*** Block opens ***

-- pv_equiv track=rewrite | github.com/RazaS/ISBT_extended | geno_mock_python/app.py | variant_target_groups
-- ===== SOURCE A (Python) =====
-- def clean_text(value):
--     if value is None:
--         return ""
--     text = str(value)
--     text = text.replace("\r\n", "\n").replace("\r", "\n")
--     text = text.replace("_x000D_", "")
--     return text
--
-- def first_nonempty_ci(record, candidate_keys):
--     if not isinstance(record, dict):
--         return ""
--     for wanted in candidate_keys:
--         wanted_low = wanted.lower()
--         for key, value in record.items():
--             if clean_text(key).lower() == wanted_low:
--                 txt = clean_text(value).strip()
--                 if txt:
--                     return txt
--     return ""
--
-- def variant_matches_group(variant_row, selected_group):
--     group = clean_text(selected_group).upper().strip()
--     symbol = first_nonempty_ci(variant_row, ["system_symbol"]).upper()
--     if group in ("RHD", "RHCE"):
--         isbt_allele = first_nonempty_ci(variant_row, ["isbt_allele"]).upper()
--         gene_name = first_nonempty_ci(variant_row, ["gene_name", "gene"]).upper()
--         return isbt_allele.startswith(group + "*") or gene_name == group
--     return symbol == group
--
-- def variant_target_groups(variant_row):
--     symbol = first_nonempty_ci(variant_row, ["system_symbol"]).upper()
--     if not symbol:
--         return []
--     if symbol == "RH":
--         groups = [group for group in ("RHD", "RHCE") if variant_matches_group(variant_row, group)]
--         return groups
--     return [symbol]
-- ===== SOURCE B (Python) =====
-- def _clean(value):
--     if value is None:
--         return ""
--     text = str(value)
--     text = text.replace("\r\n", "\n").replace("\r", "\n")
--     return text.replace("_x000D_", "")
--
--
-- def _build_index(variant_row):
--     """One pass over the record: first non-empty value per normalized key wins."""
--     index = {}
--     if not isinstance(variant_row, dict):
--         return index
--     for key, value in variant_row.items():
--         nk = _clean(key).lower()
--         txt = _clean(value).strip()
--         if index.get(nk, "") == "":
--             index[nk] = txt
--     return index
--
--
-- def _lookup(index, candidate_keys):
--     for k in candidate_keys:
--         v = index.get(k.lower(), "")
--         if v:
--             return v
--     return ""
--
--
-- def variant_target_groups(variant_row):
--     index = _build_index(variant_row)
--     symbol = _lookup(index, ["system_symbol"]).upper()
--     if not symbol:
--         return []
--     if symbol != "RH":
--         return [symbol]
--     isbt_allele = _lookup(index, ["isbt_allele"]).upper()
--     gene_name = _lookup(index, ["gene_name", "gene"]).upper()
--     out = []
--     for group in ("RHD", "RHCE"):
--         if isbt_allele.startswith(group + "*") or gene_name == group:
--             out.append(group)
--     return out
-- ===== Notes on version B (the rewrite author's own statement) =====
-- stated objective: simpler
-- what changed: B scans the record once to build a normalized-key index (first non-empty value per cleaned+lowercased key wins) and then answers every candidate-key query by a single dict lookup, instead of A's re-scanning the whole record for every candidate key on every call (A walks the record up to five times via nested loops).
import Mathlib
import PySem

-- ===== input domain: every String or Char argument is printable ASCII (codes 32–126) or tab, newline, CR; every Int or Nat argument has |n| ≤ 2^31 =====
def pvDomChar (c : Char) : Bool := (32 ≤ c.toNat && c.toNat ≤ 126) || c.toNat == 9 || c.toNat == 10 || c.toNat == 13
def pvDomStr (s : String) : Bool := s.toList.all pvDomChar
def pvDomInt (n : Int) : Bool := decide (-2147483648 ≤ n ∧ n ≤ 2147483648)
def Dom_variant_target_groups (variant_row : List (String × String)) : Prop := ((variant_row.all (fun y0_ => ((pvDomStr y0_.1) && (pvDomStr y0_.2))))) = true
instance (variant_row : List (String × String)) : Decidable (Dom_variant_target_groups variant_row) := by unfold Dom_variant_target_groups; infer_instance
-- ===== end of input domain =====

-- B replaces A's repeated nested scans of the record by a single normalized-key index
-- built in one pass (first non-empty value per key wins), then plain dict lookups (objective: simpler).

-- ===== PORT A =====
-- clean_text (values here are always strings, never None)
def pvCleanA (s : String) : String :=
  PySem.Str.replace (PySem.Str.replace (PySem.Str.replace s "\r\n" "\n") "\r" "\n") "_x000D_" ""

-- the inner 'for key, value in record.items()' loop of first_nonempty_ci for one wanted key
def pvInnerA (wlow : String) : List (String × String) → Option String
  | [] => none
  | (k, v) :: rest =>
    if PySem.Str.lower (pvCleanA k) == wlow then
      let txt := PySem.Str.strip (pvCleanA v)
      if txt ≠ "" then some txt else pvInnerA wlow rest
    else pvInnerA wlow rest

-- first_nonempty_ci (record is always a dict here)
def pvFirstA (record : List (String × String)) : List String → String
  | [] => ""
  | w :: ws =>
    match pvInnerA (PySem.Str.lower w) record with
    | some t => t
    | none => pvFirstA record ws

def pvMatchesA (variant_row : List (String × String)) (selected_group : String) : Bool :=
  let group := PySem.Str.strip (PySem.Str.upper (pvCleanA selected_group))
  let symbol := PySem.Str.upper (pvFirstA variant_row ["system_symbol"])
  if group == "RHD" || group == "RHCE" then
    let isbt_allele := PySem.Str.upper (pvFirstA variant_row ["isbt_allele"])
    let gene_name := PySem.Str.upper (pvFirstA variant_row ["gene_name", "gene"])
    PySem.Str.startswith isbt_allele (group ++ "*") || gene_name == group
  else symbol == group

def variant_target_groups (variant_row : List (String × String)) : List String :=
  let symbol := PySem.Str.upper (pvFirstA variant_row ["system_symbol"])
  if symbol == "" then []
  else if symbol == "RH" then
    (["RHD", "RHCE"].filter (fun group => pvMatchesA variant_row group))
  else [symbol]

-- ===== PORT B =====
def pvCleanB (s : String) : String :=
  PySem.Str.replace (PySem.Str.replace (PySem.Str.replace s "\r\n" "\n") "\r" "\n") "_x000D_" ""

-- _build_index: one pass, first non-empty value per normalized key wins
def pvIndexB (variant_row : List (String × String)) : PySem.Dict String String :=
  variant_row.foldl
    (fun d kv =>
      let nk := PySem.Str.lower (pvCleanB kv.1)
      let txt := PySem.Str.strip (pvCleanB kv.2)
      if d.getD nk "" == "" then d.insert nk txt else d)
    PySem.Dict.empty

-- _lookup
def pvLookupB (index : PySem.Dict String String) : List String → String
  | [] => ""
  | k :: ks =>
    let v := index.getD (PySem.Str.lower k) ""
    if v ≠ "" then v else pvLookupB index ks

def variant_target_groups_alt (variant_row : List (String × String)) : List String :=
  let index := pvIndexB variant_row
  let symbol := PySem.Str.upper (pvLookupB index ["system_symbol"])
  if symbol == "" then []
  else if symbol != "RH" then [symbol]
  else
    let isbt_allele := PySem.Str.upper (pvLookupB index ["isbt_allele"])
    let gene_name := PySem.Str.upper (pvLookupB index ["gene_name", "gene"])
    ["RHD", "RHCE"].foldl
      (fun out group =>
        if PySem.Str.startswith isbt_allele (group ++ "*") || gene_name == group
        then out ++ [group] else out)
      []

-- ===== PRECONDITION & SPEC =====
def Spec_variant_target_groups (variant_row : List (String × String)) (out : List String) : Prop := out = variant_target_groups_alt variant_row
instance (variant_row : List (String × String)) (out : List String) : Decidable (Spec_variant_target_groups variant_row out) := by unfold Spec_variant_target_groups; infer_instance

-- ===== CLAIM (what is proved, stated in full; the proofs are below) =====
def Claim_equal_variant_target_groups : Prop := ∀ (variant_row : List (String × String)), Dom_variant_target_groups variant_row → Spec_variant_target_groups variant_row (variant_target_groups variant_row)

-- ===== LEMMAS AND PROOFS =====

-- the two clean helpers are the same text transformation
theorem pvCleanB_eq (s : String) : pvCleanB s = pvCleanA s := rfl

-- A's inner scan only ever returns a non-empty string
theorem pvInnerA_ne_empty (w : String) (rec : List (String × String)) (t : String)
    (h : pvInnerA w rec = some t) : t ≠ "" := by
  induction rec with
  | nil => simp [pvInnerA] at h
  | cons kv rest ih =>
    obtain ⟨k, v⟩ := kv
    simp only [pvInnerA] at h
    split_ifs at h with h1 h2
    · exact (Option.some_inj.mp h) ▸ h2
    · exact ih h
    · exact ih h

-- invariant of B's index-building fold: a lookup in the built index is the old value if
-- that was non-empty, else the first non-empty matching value of the remaining record
theorem pvIndexB_fold_getD (rec : List (String × String)) (d : PySem.Dict String String) (w : String) :
    (rec.foldl
      (fun d kv =>
        let nk := PySem.Str.lower (pvCleanB kv.1)
        let txt := PySem.Str.strip (pvCleanB kv.2)
        if d.getD nk "" == "" then d.insert nk txt else d) d).getD w ""
    = if d.getD w "" ≠ "" then d.getD w "" else (pvInnerA w rec).getD "" := by
  induction rec generalizing d with
  | nil => simp [pvInnerA]
  | cons kv rest ih =>
    obtain ⟨k, v⟩ := kv
    simp only [List.foldl_cons]
    rw [ih]
    simp only [pvInnerA, pvCleanB_eq]
    by_cases hk : PySem.Str.lower (pvCleanA k) = w
    · subst hk
      by_cases hc : d.getD (PySem.Str.lower (pvCleanA k)) "" = ""
      · by_cases ht : PySem.Str.strip (pvCleanA v) = ""
        · simp [hc, ht, PySem.Dict.getD_insert_self]
        · simp [hc, ht, PySem.Dict.getD_insert_self]
      · simp [hc]
    · have hk' : w ≠ PySem.Str.lower (pvCleanA k) := fun h => hk h.symm
      by_cases hc : d.getD (PySem.Str.lower (pvCleanA k)) "" = ""
      · simp [hc, PySem.Dict.getD_insert, hk, hk']
      · simp [hc, hk]

-- a lookup in B's index is exactly A's inner scan (empty-defaulted)
theorem pvIndexB_getD (rec : List (String × String)) (w : String) :
    (pvIndexB rec).getD w "" = (pvInnerA w rec).getD "" := by
  rw [pvIndexB, pvIndexB_fold_getD]
  simp [PySem.Dict.getD_empty]

-- B's candidate-key lookup equals A's first_nonempty_ci
theorem pvLookupB_eq_pvFirstA (rec : List (String × String)) (ws : List String) :
    pvLookupB (pvIndexB rec) ws = pvFirstA rec ws := by
  induction ws with
  | nil => simp [pvLookupB, pvFirstA]
  | cons w ws ih =>
    simp only [pvLookupB, pvFirstA, pvIndexB_getD]
    cases h : pvInnerA (PySem.Str.lower w) rec with
    | none => simpa using ih
    | some t =>
      have := pvInnerA_ne_empty _ _ _ h
      simp [this]

-- A's group test, instantiated at the two literal groups
theorem pvMatchesA_RHD (rec : List (String × String)) :
    pvMatchesA rec "RHD"
    = (PySem.Str.startswith (PySem.Str.upper (pvFirstA rec ["isbt_allele"])) ("RHD" ++ "*")
       || (PySem.Str.upper (pvFirstA rec ["gene_name", "gene"]) == "RHD")) := by
  have e1 : PySem.Str.strip (PySem.Str.upper (pvCleanA "RHD")) = "RHD" := by decide
  simp [pvMatchesA, e1]

theorem pvMatchesA_RHCE (rec : List (String × String)) :
    pvMatchesA rec "RHCE"
    = (PySem.Str.startswith (PySem.Str.upper (pvFirstA rec ["isbt_allele"])) ("RHCE" ++ "*")
       || (PySem.Str.upper (pvFirstA rec ["gene_name", "gene"]) == "RHCE")) := by
  have e2 : PySem.Str.strip (PySem.Str.upper (pvCleanA "RHCE")) = "RHCE" := by decide
  have b1 : (("RHCE" : String) == "RHD") = false := by decide
  simp [pvMatchesA, e2, b1]

-- ===== VERDICT (by name: the statement is the Claim_ definition above) =====
theorem variant_target_groups_spec : Claim_equal_variant_target_groups := by
  intro rec _
  unfold Spec_variant_target_groups variant_target_groups variant_target_groups_alt
  simp only [pvLookupB_eq_pvFirstA]
  by_cases hsym : PySem.Str.upper (pvFirstA rec ["system_symbol"]) = ""
  · simp [hsym]
  · by_cases hrh : PySem.Str.upper (pvFirstA rec ["system_symbol"]) = "RH"
    · simp only [hrh]
      simp only [List.filter_cons, List.filter_nil, List.foldl_cons, List.foldl_nil,
        pvMatchesA_RHD, pvMatchesA_RHCE]
      cases hb1 : (PySem.Str.startswith (PySem.Str.upper (pvFirstA rec ["isbt_allele"])) ("RHD" ++ "*")
          || (PySem.Str.upper (pvFirstA rec ["gene_name", "gene"]) == "RHD")) <;>
      cases hb2 : (PySem.Str.startswith (PySem.Str.upper (pvFirstA rec ["isbt_allele"])) ("RHCE" ++ "*")
          || (PySem.Str.upper (pvFirstA rec ["gene_name", "gene"]) == "RHCE")) <;>
      simp [*]
    · simp [hsym, hrh]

*** Block closes ***

In the listing above, locate the line containing "by_cases hk : PySem.Str.lower" and the line containing "-- ===== VERDICT". Extract those two lines and every line between them, exactly as written, and only those.

    by_cases hk : PySem.Str.lower (pvCleanA k) = w
    · subst hk
      by_cases hc : d.getD (PySem.Str.lower (pvCleanA k)) "" = ""
      · by_cases ht : PySem.Str.strip (pvCleanA v) = ""
        · simp [hc, ht, PySem.Dict.getD_insert_self]
        · simp [hc, ht, PySem.Dict.getD_insert_self]
      · simp [hc]
    · have hk' : w ≠ PySem.Str.lower (pvCleanA k) := fun h => hk h.symm
      by_cases hc : d.getD (PySem.Str.lower (pvCleanA k)) "" = ""
      · simp [hc, PySem.Dict.getD_insert, hk, hk']
      · simp [hc, hk]

-- a lookup in B's index is exactly A's inner scan (empty-defaulted)
theorem pvIndexB_getD (rec : List (String × String)) (w : String) :
    (pvIndexB rec).getD w "" = (pvInnerA w rec).getD "" := by
  rw [pvIndexB, pvIndexB_fold_getD]
  simp [PySem.Dict.getD_empty]

-- B's candidate-key lookup equals A's first_nonempty_ci
theorem pvLookupB_eq_pvFirstA (rec : List (String × String)) (ws : List String) :
    pvLookupB (pvIndexB rec) ws = pvFirstA rec ws := by
  induction ws with
  | nil => simp [pvLookupB, pvFirstA]
  | cons w ws ih =>
    simp only [pvLookupB, pvFirstA, pvIndexB_getD]
    cases h : pvInnerA (PySem.Str.lower w) rec with
    | none => simpa using ih
    | some t =>
      have := pvInnerA_ne_empty _ _ _ h
      simp [this]

-- A's group test, instantiated at the two literal groups
theorem pvMatchesA_RHD (rec : List (String × String)) :
    pvMatchesA rec "RHD"
    = (PySem.Str.startswith (PySem.Str.upper (pvFirstA rec ["isbt_allele"])) ("RHD" ++ "*")
       || (PySem.Str.upper (pvFirstA rec ["gene_name", "gene"]) == "RHD")) := by
  have e1 : PySem.Str.strip (PySem.Str.upper (pvCleanA "RHD")) = "RHD" := by decide
  simp [pvMatchesA, e1]

theorem pvMatchesA_RHCE (rec : List (String × String)) :
    pvMatchesA rec "RHCE"
    = (PySem.Str.startswith (PySem.Str.upper (pvFirstA rec ["isbt_allele"])) ("RHCE" ++ "*")
       || (PySem.Str.upper (pvFirstA rec ["gene_name", "gene"]) == "RHCE")) := by
  have e2 : PySem.Str.strip (PySem.Str.upper (pvCleanA "RHCE")) = "RHCE" := by decide
  have b1 : (("RHCE" : String) == "RHD") = false := by decide
  simp [pvMatchesA, e2, b1]

-- ===== VERDICT (by name: the statement is the Claim_ definition above) =====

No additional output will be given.